Stored items:
-- pv_equiv track=rewrite | github.com/tburkis1/Game-Finder | proj08.py | by_dev
-- ===== SOURCE A (Python) =====
-- from operator import itemgetter
--
-- def by_dev(master_D,developer):
--     '''Add games to a list with a given developer
--     Sort list
--     Return list'''
--     l = []
--     final = []
--
--     for key in master_D:
--         if developer in master_D[key][1]:
--             l.append((key, master_D[key][0][-4:]))
--
--     l = sorted(l, key=itemgetter(1),reverse = True)
--
--     for element in l:
--         final.append(element[0])
--
--     return final
-- ===== SOURCE B (Python) =====
-- def by_dev(master_D, developer):
--     '''Group matching games by release-year string, then emit groups in
--     descending date order; within-date insertion order is preserved, so the
--     result equals a stable descending sort by date.'''
--     groups = {}
--     for key, val in master_D.items():
--         if developer in val[1]:
--             groups.setdefault(val[0][-4:], []).append(key)
--     out = []
--     for date in sorted(groups, reverse=True):
--         out.extend(groups[date])
--     return out
-- ===== Notes on version B (the rewrite author's own statement) =====
-- stated objective: alternative
-- what changed: B never builds or comparison-sorts a (key,date) pair list: one pass groups matching keys into a dict date->keys (preserving scan order), then the distinct dates are sorted descending and the groups concatenated, the stable within-date order emerging from the grouping instead of from a stable sort.
import Mathlib
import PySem

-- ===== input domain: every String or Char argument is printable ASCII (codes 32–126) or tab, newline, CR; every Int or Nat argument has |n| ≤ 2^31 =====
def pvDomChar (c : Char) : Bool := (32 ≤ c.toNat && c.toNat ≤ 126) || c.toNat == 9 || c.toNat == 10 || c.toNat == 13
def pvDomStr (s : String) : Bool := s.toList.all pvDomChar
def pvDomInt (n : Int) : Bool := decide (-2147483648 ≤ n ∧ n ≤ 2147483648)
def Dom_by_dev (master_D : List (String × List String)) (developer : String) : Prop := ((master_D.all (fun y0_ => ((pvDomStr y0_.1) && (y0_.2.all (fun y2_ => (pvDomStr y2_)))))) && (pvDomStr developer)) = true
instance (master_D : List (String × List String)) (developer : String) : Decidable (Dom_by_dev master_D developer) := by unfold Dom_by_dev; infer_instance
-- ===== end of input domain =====

-- B groups matching keys by date in a dict and concatenates the groups in descending date order,
-- instead of stably sorting a (key, date) pair list; alternative decomposition, same results.


-- ===== PORT A =====
def by_dev (master_D : List (String × List String)) (developer : String) : List String :=
  -- l = [];  for key in master_D: if developer in master_D[key][1]: l.append((key, master_D[key][0][-4:]))
  let l : List (String × String) := master_D.foldl (fun acc kv =>
      let v := (PySem.Dict.mk master_D).getD kv.1 []   -- master_D[key]; total under Pre_ (nodup keys)
      if PySem.Str.isIn developer (PySem.List.pyGetD v 1 "") then
        acc ++ [(kv.1, PySem.Str.slice (PySem.List.pyGetD v 0 "") (some (-4)) none)]
      else acc) []
  -- l = sorted(l, key=itemgetter(1), reverse=True)
  let l2 := PySem.List.sorted l (fun e => e.2) true
  -- for element in l: final.append(element[0])
  l2.foldl (fun final e => final ++ [e.1]) []

-- ===== PORT B =====
def by_dev_alt (master_D : List (String × List String)) (developer : String) : List String :=
  -- groups = {}; for key, val in master_D.items(): if developer in val[1]: groups.setdefault(val[0][-4:], []).append(key)
  let groups : PySem.Dict String (List String) := master_D.foldl (fun g kv =>
      if PySem.Str.isIn developer (PySem.List.pyGetD kv.2 1 "") then
        g.modify (PySem.Str.slice (PySem.List.pyGetD kv.2 0 "") (some (-4)) none) [] (· ++ [kv.1])
      else g) (PySem.Dict.mk [])
  -- out = []; for date in sorted(groups, reverse=True): out.extend(groups[date])
  (PySem.List.sorted groups.keys (fun d => d) true).foldl (fun out d => out ++ groups.getD d []) []

-- ===== PRECONDITION & SPEC =====
-- Pre_ excludes assoc lists with duplicate keys (a Python dict cannot contain them, so such a list
-- represents no dict input) and entries whose value list has fewer than 2 elements, on which A
-- raises IndexError at master_D[key][1].
def Pre_by_dev (master_D : List (String × List String)) (developer : String) : Prop :=
  (master_D.map Prod.fst).Nodup ∧ ∀ kv ∈ master_D, 2 ≤ kv.2.length
instance (master_D : List (String × List String)) (developer : String) : Decidable (Pre_by_dev master_D developer) := by unfold Pre_by_dev; infer_instance

def pvWitness_by_dev : (List (String × List String)) × String :=
  ([("halo", ["Nov 15, 2001", "Bungie"]), ("myst", ["Sep 24, 1993", "Cyan"]), ("doom", ["Dec 10, 1993", "id Software"])], "Cyan")

def Spec_by_dev (master_D : List (String × List String)) (developer : String) (out : List String) : Prop := out = by_dev_alt master_D developer
instance (master_D : List (String × List String)) (developer : String) (out : List String) : Decidable (Spec_by_dev master_D developer out) := by unfold Spec_by_dev; infer_instance

-- ===== CLAIM (what is proved, stated in full; the proofs are below) =====
def Claim_equal_by_dev : Prop := ∀ (master_D : List (String × List String)) (developer : String), Dom_by_dev master_D developer → Pre_by_dev master_D developer → Spec_by_dev master_D developer (by_dev master_D developer)

-- ===== LEMMAS AND PROOFS =====

-- first-match dict lookup of an own key, under nodup keys
lemma getD_mk_of_mem {κ ν : Type} [BEq κ] [LawfulBEq κ] (l : List (κ × ν)) (kv : κ × ν)
    (hnd : (l.map Prod.fst).Nodup) (h : kv ∈ l) (dflt : ν) :
    (PySem.Dict.mk l).getD kv.1 dflt = kv.2 := by
  induction l with
  | nil => cases h
  | cons p t ih =>
    simp only [List.map_cons, List.nodup_cons] at hnd
    rcases List.mem_cons.mp h with rfl | hm
    · simp [PySem.Dict.getD, PySem.Dict.get?, List.find?]
    · have hne : (p.1 == kv.1) = false := by
        simp only [beq_eq_false_iff_ne]
        intro he
        exact hnd.1 (he ▸ List.mem_map_of_mem hm)
      simpa [PySem.Dict.getD, PySem.Dict.get?, List.find?, hne] using ih hnd.2 hm

lemma insertBy_skip {α : Type} (before : α → α → Bool) (x : α) (g r : List α)
    (h : ∀ y ∈ g, before x y = false) :
    PySem.List.insertBy before x (g ++ r) = g ++ PySem.List.insertBy before x r := by
  induction g with
  | nil => rfl
  | cons y t ih =>
    have hy : before x y = false := h y (by simp)
    simp [PySem.List.insertBy, hy, ih (fun z hz => h z (by simp [hz]))]

lemma insertBy_front {α : Type} (before : α → α → Bool) (x : α) (r : List α)
    (h : ∀ y ∈ r, before x y = true) :
    PySem.List.insertBy before x r = x :: r := by
  cases r with
  | nil => rfl
  | cons y t => simp [PySem.List.insertBy, h y (by simp)]

lemma insert_grouped {α κ : Type} [LinearOrder κ] (key : α → κ) [BEq κ] [LawfulBEq κ]
    (ds : List κ) (hds : ds.Pairwise (fun a b => b < a)) (x : α) (hx : key x ∈ ds) (m : List α) :
    PySem.List.insertBy (fun a b => decide (key b < key a)) x
        (ds.flatMap (fun d => m.filter (fun y => key y == d)))
      = ds.flatMap (fun d => (m ++ [x]).filter (fun y => key y == d)) := by
  induction ds with
  | nil => cases hx
  | cons d ds ih =>
    have hlt : ∀ d' ∈ ds, d' < d := by
      intro d' hd'; exact List.rel_of_pairwise_cons hds hd'
    by_cases hk : key x = d
    · have hrest : ∀ y ∈ ds.flatMap (fun d' => m.filter (fun z => key z == d')),
          (decide (key y < key x)) = true := by
        intro y hy
        rcases List.mem_flatMap.mp hy with ⟨d', hd', hyf⟩
        have : key y = d' := by simpa using (List.of_mem_filter hyf)
        simp [this, hk, hlt d' hd']
      have hgrp : ∀ y ∈ m.filter (fun z => key z == d), (decide (key y < key x)) = false := by
        intro y hy
        have : key y = d := by simpa using (List.of_mem_filter hy)
        simp [this, hk]
      rw [List.flatMap_cons, insertBy_skip _ _ _ _ hgrp, insertBy_front _ _ _ hrest,
          List.flatMap_cons]
      have hds' : ∀ d' ∈ ds, (m ++ [x]).filter (fun z => key z == d')
          = m.filter (fun z => key z == d') := by
        intro d' hd'
        have : (key x == d') = false := by
          simp only [beq_eq_false_iff_ne]; intro he
          exact absurd (hk ▸ he ▸ hlt d' hd') (lt_irrefl _)
        simp [List.filter_append, this]
      have : (m ++ [x]).filter (fun z => key z == d)
          = m.filter (fun z => key z == d) ++ [x] := by
        simp [List.filter_append, hk]
      rw [this, show ds.flatMap (fun d' => (m ++ [x]).filter (fun z => key z == d'))
            = ds.flatMap (fun d' => m.filter (fun z => key z == d'))
          from List.flatMap_congr hds']
      simp
    · have hx' : key x ∈ ds := by
        rcases List.mem_cons.mp hx with h | h
        · exact absurd h hk
        · exact h
      have hgrp : ∀ y ∈ m.filter (fun z => key z == d), (decide (key y < key x)) = false := by
        intro y hy
        have hyd : key y = d := by simpa using (List.of_mem_filter hy)
        have : key x < d := hlt _ hx'
        simp [hyd]; exact le_of_lt this
      rw [List.flatMap_cons, insertBy_skip _ _ _ _ hgrp, List.flatMap_cons,
          ih (hds.sublist (List.sublist_cons_self d ds)) hx']
      have : (m ++ [x]).filter (fun z => key z == d) = m.filter (fun z => key z == d) := by
        have : (key x == d) = false := by simpa using hk
        simp [List.filter_append, this]
      rw [this]

lemma foldl_insert_grouped {α κ : Type} [LinearOrder κ] (key : α → κ) [BEq κ] [LawfulBEq κ]
    (ds : List κ) (hds : ds.Pairwise (fun a b => b < a)) :
    ∀ (l m : List α), (∀ x ∈ l, key x ∈ ds) →
    l.foldl (fun acc x => PySem.List.insertBy (fun a b => decide (key b < key a)) x acc)
        (ds.flatMap (fun d => m.filter (fun y => key y == d)))
      = ds.flatMap (fun d => (m ++ l).filter (fun y => key y == d)) := by
  intro l
  induction l with
  | nil => intro m _; simp
  | cons x t ih =>
    intro m hl
    rw [List.foldl_cons, insert_grouped key ds hds x (hl x (by simp)) m,
        ih (m ++ [x]) (fun z hz => hl z (by simp [hz]))]
    simp

-- stable descending sort = concatenation of the scan-order groups over the strictly
-- descending list of distinct keys
lemma sorted_rev_eq_grouped {α κ : Type} [LinearOrder κ] [BEq κ] [LawfulBEq κ]
    (l : List α) (key : α → κ) :
    PySem.List.sorted l key true
      = (PySem.List.sorted (PySem.Set.ofList (l.map key)) (fun d => d) true).flatMap
          (fun d => l.filter (fun y => key y == d)) := by
  set ds := PySem.List.sorted (PySem.Set.ofList (l.map key)) (fun d => d) true with hdsdef
  have hnd : ds.Nodup :=
    ((PySem.List.sorted_perm _ _ _).nodup_iff).mpr (PySem.Set.nodup_ofList _)
  have hge : ds.Pairwise (fun a b => b ≤ a) := PySem.List.sorted_pairwise_rev _ _
  have hds : ds.Pairwise (fun a b => b < a) := by
    have := hge.and hnd
    exact this.imp (fun h => lt_of_le_of_ne h.1 (Ne.symm h.2))
  have hmem : ∀ x ∈ l, key x ∈ ds := by
    intro x hx
    rw [hdsdef, PySem.List.mem_sorted, PySem.Set.mem_ofList]
    exact List.mem_map_of_mem hx
  have h2 := foldl_insert_grouped key ds hds l [] (by simpa using hmem)
  have h3 : ds.flatMap (fun _ => ([] : List α)) = [] := by simp
  simp only [List.filter_nil, List.nil_append] at h2
  rw [h3] at h2
  rw [PySem.List.sorted_rev_eq_foldl_insertBy]
  exact h2

-- A's filtered pair list, under Pre_
lemma by_dev_eq (master_D : List (String × List String)) (developer : String)
    (hnd : (master_D.map Prod.fst).Nodup) :
    by_dev master_D developer
      = (PySem.List.sorted
          ((master_D.filter (fun kv => PySem.Str.isIn developer (PySem.List.pyGetD kv.2 1 ""))).map
            (fun kv => (kv.1, PySem.Str.slice (PySem.List.pyGetD kv.2 0 "") (some (-4)) none)))
          (fun e => e.2) true).map Prod.fst := by
  unfold by_dev
  simp only []
  rw [PySem.List.foldl_congr_mem _ _ (fun acc kv =>
        if PySem.Str.isIn developer (PySem.List.pyGetD kv.2 1 "") then
          acc ++ [(kv.1, PySem.Str.slice (PySem.List.pyGetD kv.2 0 "") (some (-4)) none)]
        else acc) _
      (fun acc kv hkv => by
        simp only
        rw [getD_mk_of_mem master_D kv hnd hkv []])]
  simp only [PySem.List.foldl_append_if, PySem.List.foldl_append_singleton_eq_map]
  simp

-- B as a flatMap of groups over its sorted distinct dates
lemma by_dev_alt_eq (master_D : List (String × List String)) (developer : String) :
    by_dev_alt master_D developer
      = (PySem.List.sorted
            (PySem.Set.ofList ((master_D.filter
                (fun kv => PySem.Str.isIn developer (PySem.List.pyGetD kv.2 1 ""))).map
              (fun kv => PySem.Str.slice (PySem.List.pyGetD kv.2 0 "") (some (-4)) none)))
            (fun d => d) true).flatMap
          (fun d => ((master_D.filter
              (fun kv => PySem.Str.isIn developer (PySem.List.pyGetD kv.2 1 ""))).filter
              (fun kv => PySem.Str.slice (PySem.List.pyGetD kv.2 0 "") (some (-4)) none == d)).map
            Prod.fst) := by
  unfold by_dev_alt
  simp only
  rw [show (master_D.foldl (fun g kv =>
        if PySem.Str.isIn developer (PySem.List.pyGetD kv.2 1 "") then
          g.modify (PySem.Str.slice (PySem.List.pyGetD kv.2 0 "") (some (-4)) none) [] (· ++ [kv.1])
        else g) (PySem.Dict.mk []))
      = (master_D.filter (fun kv => PySem.Str.isIn developer (PySem.List.pyGetD kv.2 1 ""))).foldl
          (fun g kv => g.modify (PySem.Str.slice (PySem.List.pyGetD kv.2 0 "") (some (-4)) none) []
            (· ++ [kv.1])) (PySem.Dict.mk [])
    from PySem.List.foldl_if_eq_foldl_filter _ _ _ _]
  set fl := master_D.filter (fun kv => PySem.Str.isIn developer (PySem.List.pyGetD kv.2 1 ""))
  set dte := fun kv : String × List String =>
      PySem.Str.slice (PySem.List.pyGetD kv.2 0 "") (some (-4)) none with hdte
  set G := fl.foldl (fun g kv => g.modify (dte kv) [] (· ++ [kv.1])) (PySem.Dict.mk []) with hG
  have hkeys : G.keys = PySem.Set.ofList (fl.map dte) := by
    rw [hG, PySem.Dict.keys_foldl_modify_key fl dte [] (fun _ kv v => v ++ [kv.1])]
    have : (PySem.Dict.mk ([] : List (String × List String))).keys = [] := rfl
    rw [this, PySem.Set.update_nil_left]
  have hget : ∀ d, G.getD d [] = (fl.filter (fun kv => dte kv == d)).map Prod.fst := by
    intro d
    have := PySem.Dict.getD_foldl_modify_append (fl.map (fun kv => (dte kv, kv.1)))
        (PySem.Dict.mk []) d
    rw [List.foldl_map] at this
    rw [hG]
    have hz : (PySem.Dict.mk ([] : List (String × List String))).getD d [] = [] := rfl
    simpa [hz, List.filter_map, List.map_map, Function.comp] using this
  rw [PySem.List.foldl_append_eq_flatMap (fun d => G.getD d []), hkeys]
  simp only [List.nil_append]
  exact List.flatMap_congr (fun d _ => hget d)

-- ===== VERDICT (by name: the statement is the Claim_ definition above) =====
theorem by_dev_spec : Claim_equal_by_dev := by
  intro master_D developer _hdom hpre
  unfold Spec_by_dev
  rw [by_dev_eq master_D developer hpre.1, by_dev_alt_eq master_D developer]
  rw [sorted_rev_eq_grouped]
  rw [List.map_flatMap]
  set fl := master_D.filter (fun kv => PySem.Str.isIn developer (PySem.List.pyGetD kv.2 1 ""))
  set dte := fun kv : String × List String =>
      PySem.Str.slice (PySem.List.pyGetD kv.2 0 "") (some (-4)) none
  have hkeymap : (fl.map (fun kv => ((kv.1 : String), dte kv))).map (fun e => e.2) = fl.map dte := by
    simp [List.map_map, Function.comp]
  rw [hkeymap]
  refine List.flatMap_congr (fun d _ => ?_)
  rw [List.filter_map]
  simp [List.map_map, Function.comp_def]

#### Problem
The expected result is every line above containing the string "import".

#### Response
-- from operator import itemgetter
import Mathlib
import PySem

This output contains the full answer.